◆ **REQUIRED WORK**: Please return only the lines from the one holding "rw [show List.drop" through the one holding "exact fun a _ => rfl", exactly as they appear in the records below, both ends included.

◆ **DATA RECORDS**:
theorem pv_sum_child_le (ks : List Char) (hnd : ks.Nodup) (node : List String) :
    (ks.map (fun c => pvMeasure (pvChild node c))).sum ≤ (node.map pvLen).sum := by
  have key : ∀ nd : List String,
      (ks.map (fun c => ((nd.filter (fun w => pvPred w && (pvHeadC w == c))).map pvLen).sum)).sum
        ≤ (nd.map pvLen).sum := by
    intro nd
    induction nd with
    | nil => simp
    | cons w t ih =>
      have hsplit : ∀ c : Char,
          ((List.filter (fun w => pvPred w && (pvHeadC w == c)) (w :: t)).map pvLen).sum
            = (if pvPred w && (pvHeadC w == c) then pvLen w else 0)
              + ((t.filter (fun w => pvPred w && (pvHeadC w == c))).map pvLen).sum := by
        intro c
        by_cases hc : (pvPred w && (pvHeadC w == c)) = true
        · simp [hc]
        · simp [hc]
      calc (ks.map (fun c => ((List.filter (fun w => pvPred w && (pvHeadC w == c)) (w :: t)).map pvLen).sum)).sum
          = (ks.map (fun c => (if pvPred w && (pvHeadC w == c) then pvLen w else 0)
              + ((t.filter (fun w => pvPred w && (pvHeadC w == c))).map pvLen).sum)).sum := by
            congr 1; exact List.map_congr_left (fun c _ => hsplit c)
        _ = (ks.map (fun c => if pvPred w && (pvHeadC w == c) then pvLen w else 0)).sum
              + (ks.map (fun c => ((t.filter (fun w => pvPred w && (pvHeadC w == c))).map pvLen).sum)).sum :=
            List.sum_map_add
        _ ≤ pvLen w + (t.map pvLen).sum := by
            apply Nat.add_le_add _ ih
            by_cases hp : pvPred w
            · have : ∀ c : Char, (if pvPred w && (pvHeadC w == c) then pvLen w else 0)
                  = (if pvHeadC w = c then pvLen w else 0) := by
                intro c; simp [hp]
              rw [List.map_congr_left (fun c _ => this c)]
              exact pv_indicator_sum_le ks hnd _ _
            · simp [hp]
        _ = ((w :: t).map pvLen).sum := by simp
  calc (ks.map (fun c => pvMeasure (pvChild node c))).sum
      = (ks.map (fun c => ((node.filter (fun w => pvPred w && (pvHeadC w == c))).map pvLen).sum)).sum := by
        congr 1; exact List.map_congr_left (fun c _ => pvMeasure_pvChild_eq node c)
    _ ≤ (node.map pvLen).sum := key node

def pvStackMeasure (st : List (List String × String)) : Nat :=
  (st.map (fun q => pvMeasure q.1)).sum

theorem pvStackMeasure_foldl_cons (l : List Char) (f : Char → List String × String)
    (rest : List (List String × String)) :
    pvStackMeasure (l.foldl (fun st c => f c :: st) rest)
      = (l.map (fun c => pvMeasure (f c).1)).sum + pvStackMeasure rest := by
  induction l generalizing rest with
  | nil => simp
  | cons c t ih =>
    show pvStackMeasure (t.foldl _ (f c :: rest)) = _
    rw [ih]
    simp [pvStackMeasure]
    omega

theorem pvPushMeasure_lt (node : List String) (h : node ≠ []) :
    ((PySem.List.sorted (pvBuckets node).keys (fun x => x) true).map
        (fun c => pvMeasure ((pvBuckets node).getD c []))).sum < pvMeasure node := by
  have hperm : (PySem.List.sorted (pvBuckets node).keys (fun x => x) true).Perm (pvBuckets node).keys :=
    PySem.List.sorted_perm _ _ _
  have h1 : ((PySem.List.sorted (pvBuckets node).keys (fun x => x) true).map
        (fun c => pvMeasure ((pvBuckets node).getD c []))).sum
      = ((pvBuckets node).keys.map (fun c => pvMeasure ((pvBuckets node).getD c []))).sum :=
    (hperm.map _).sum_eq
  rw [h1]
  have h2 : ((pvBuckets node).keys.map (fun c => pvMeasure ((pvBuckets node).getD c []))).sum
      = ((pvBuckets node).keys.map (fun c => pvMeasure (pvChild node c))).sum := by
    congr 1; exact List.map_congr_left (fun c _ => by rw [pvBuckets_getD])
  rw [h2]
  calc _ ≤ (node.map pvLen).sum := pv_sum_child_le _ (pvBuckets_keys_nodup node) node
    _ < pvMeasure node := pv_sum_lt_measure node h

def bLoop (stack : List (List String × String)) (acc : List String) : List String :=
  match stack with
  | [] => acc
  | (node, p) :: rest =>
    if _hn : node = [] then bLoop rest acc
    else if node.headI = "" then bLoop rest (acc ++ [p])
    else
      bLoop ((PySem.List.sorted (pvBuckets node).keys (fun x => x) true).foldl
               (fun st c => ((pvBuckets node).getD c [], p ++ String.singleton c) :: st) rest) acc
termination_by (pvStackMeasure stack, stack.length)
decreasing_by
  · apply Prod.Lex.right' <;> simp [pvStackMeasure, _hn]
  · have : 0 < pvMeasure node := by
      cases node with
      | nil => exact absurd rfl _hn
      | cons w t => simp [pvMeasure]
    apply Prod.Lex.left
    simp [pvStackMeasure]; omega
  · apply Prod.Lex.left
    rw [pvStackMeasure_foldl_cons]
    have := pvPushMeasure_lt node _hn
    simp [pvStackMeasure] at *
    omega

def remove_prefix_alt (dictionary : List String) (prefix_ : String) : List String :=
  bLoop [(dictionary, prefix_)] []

---

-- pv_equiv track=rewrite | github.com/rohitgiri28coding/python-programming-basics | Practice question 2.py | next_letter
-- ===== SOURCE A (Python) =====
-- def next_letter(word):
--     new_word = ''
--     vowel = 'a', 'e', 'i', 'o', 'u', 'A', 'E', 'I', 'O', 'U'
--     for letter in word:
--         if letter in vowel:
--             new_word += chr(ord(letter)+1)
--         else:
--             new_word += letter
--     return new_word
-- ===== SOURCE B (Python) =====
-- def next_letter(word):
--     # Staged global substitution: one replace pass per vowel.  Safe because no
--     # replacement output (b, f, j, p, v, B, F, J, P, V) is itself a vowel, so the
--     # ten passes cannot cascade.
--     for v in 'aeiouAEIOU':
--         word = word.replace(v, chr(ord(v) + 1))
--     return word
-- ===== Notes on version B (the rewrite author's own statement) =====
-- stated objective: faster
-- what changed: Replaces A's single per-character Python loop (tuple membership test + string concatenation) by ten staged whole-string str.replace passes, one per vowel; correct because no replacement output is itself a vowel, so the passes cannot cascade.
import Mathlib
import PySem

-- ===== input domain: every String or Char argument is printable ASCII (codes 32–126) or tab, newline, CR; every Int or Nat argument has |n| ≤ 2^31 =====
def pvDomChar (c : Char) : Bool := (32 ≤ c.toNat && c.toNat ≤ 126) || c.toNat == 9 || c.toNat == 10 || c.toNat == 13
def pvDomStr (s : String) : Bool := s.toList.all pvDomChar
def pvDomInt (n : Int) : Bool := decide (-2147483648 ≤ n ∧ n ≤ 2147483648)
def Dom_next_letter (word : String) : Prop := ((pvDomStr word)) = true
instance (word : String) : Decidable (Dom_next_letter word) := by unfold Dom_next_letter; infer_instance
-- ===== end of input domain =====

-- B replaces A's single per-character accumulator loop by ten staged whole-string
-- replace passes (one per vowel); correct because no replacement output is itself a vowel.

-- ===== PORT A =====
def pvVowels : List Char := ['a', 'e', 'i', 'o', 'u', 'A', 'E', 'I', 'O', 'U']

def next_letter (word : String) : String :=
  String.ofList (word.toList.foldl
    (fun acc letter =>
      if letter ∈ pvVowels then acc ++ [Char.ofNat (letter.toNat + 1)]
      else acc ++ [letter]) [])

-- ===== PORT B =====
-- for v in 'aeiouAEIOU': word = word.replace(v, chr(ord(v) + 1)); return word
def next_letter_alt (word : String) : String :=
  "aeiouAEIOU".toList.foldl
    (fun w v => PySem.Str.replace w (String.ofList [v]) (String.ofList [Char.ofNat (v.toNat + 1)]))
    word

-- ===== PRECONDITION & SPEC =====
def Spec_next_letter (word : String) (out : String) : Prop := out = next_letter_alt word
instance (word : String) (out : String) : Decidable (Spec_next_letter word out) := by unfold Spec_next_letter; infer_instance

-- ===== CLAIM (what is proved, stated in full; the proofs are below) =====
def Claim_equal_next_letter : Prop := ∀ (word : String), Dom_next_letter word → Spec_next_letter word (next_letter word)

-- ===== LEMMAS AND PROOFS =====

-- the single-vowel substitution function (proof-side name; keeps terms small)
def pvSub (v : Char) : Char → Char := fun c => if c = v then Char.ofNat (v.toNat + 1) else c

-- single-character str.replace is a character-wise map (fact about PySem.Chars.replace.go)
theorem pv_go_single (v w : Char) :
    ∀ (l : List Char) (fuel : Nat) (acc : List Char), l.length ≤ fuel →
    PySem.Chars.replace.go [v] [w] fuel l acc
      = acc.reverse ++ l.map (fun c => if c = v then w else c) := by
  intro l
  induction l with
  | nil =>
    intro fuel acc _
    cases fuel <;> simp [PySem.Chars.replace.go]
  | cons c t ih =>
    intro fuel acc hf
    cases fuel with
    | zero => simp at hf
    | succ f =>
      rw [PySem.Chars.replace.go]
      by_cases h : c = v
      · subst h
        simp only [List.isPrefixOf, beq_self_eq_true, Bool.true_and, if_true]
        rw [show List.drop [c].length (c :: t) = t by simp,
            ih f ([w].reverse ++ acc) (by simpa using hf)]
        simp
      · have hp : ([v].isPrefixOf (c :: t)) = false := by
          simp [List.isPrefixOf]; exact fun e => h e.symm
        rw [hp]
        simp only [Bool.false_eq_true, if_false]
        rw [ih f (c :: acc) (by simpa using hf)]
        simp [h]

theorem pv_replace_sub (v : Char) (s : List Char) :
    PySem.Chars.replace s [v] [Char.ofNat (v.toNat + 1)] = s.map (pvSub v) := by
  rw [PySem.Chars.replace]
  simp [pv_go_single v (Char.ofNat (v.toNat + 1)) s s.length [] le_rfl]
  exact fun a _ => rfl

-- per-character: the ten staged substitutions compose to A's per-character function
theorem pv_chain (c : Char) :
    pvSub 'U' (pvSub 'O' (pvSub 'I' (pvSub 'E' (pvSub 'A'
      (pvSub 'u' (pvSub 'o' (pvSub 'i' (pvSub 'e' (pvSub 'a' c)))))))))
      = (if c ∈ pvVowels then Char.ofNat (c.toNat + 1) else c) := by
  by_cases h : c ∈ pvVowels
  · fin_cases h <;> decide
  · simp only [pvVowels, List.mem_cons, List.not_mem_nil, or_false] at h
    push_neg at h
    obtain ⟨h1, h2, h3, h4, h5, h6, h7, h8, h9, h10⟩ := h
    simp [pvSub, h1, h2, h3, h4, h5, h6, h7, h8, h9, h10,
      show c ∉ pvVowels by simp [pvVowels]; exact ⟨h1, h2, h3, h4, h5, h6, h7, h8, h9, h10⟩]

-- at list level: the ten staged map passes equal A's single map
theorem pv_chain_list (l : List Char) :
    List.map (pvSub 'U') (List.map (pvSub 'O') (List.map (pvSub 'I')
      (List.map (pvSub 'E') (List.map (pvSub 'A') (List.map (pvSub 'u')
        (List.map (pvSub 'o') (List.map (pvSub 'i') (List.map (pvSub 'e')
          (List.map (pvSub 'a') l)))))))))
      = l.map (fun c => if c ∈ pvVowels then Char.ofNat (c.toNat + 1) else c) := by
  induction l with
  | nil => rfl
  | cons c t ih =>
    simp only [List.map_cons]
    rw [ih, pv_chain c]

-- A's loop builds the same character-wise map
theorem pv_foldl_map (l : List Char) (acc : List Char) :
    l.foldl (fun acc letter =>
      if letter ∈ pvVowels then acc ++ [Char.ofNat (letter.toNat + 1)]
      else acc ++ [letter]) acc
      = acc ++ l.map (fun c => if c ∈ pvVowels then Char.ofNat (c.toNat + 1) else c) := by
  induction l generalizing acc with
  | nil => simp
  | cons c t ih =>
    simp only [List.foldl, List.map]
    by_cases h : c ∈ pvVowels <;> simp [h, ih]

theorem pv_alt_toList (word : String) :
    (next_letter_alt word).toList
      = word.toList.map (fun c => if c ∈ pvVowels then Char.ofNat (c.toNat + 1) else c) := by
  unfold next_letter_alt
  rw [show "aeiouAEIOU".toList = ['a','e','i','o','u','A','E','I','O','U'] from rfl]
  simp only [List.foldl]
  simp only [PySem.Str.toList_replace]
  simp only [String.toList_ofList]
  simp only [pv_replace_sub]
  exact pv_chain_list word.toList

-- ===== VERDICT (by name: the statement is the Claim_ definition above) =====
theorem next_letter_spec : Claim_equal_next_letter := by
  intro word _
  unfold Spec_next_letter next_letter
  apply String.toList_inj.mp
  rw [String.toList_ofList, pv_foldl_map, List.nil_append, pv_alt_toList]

◆ **WRITTEN RESPONSE**:
        rw [show List.drop [c].length (c :: t) = t by simp,
            ih f ([w].reverse ++ acc) (by simpa using hf)]
        simp
      · have hp : ([v].isPrefixOf (c :: t)) = false := by
          simp [List.isPrefixOf]; exact fun e => h e.symm
        rw [hp]
        simp only [Bool.false_eq_true, if_false]
        rw [ih f (c :: acc) (by simpa using hf)]
        simp [h]

theorem pv_replace_sub (v : Char) (s : List Char) :
    PySem.Chars.replace s [v] [Char.ofNat (v.toNat + 1)] = s.map (pvSub v) := by
  rw [PySem.Chars.replace]
  simp [pv_go_single v (Char.ofNat (v.toNat + 1)) s s.length [] le_rfl]
  exact fun a _ => rfl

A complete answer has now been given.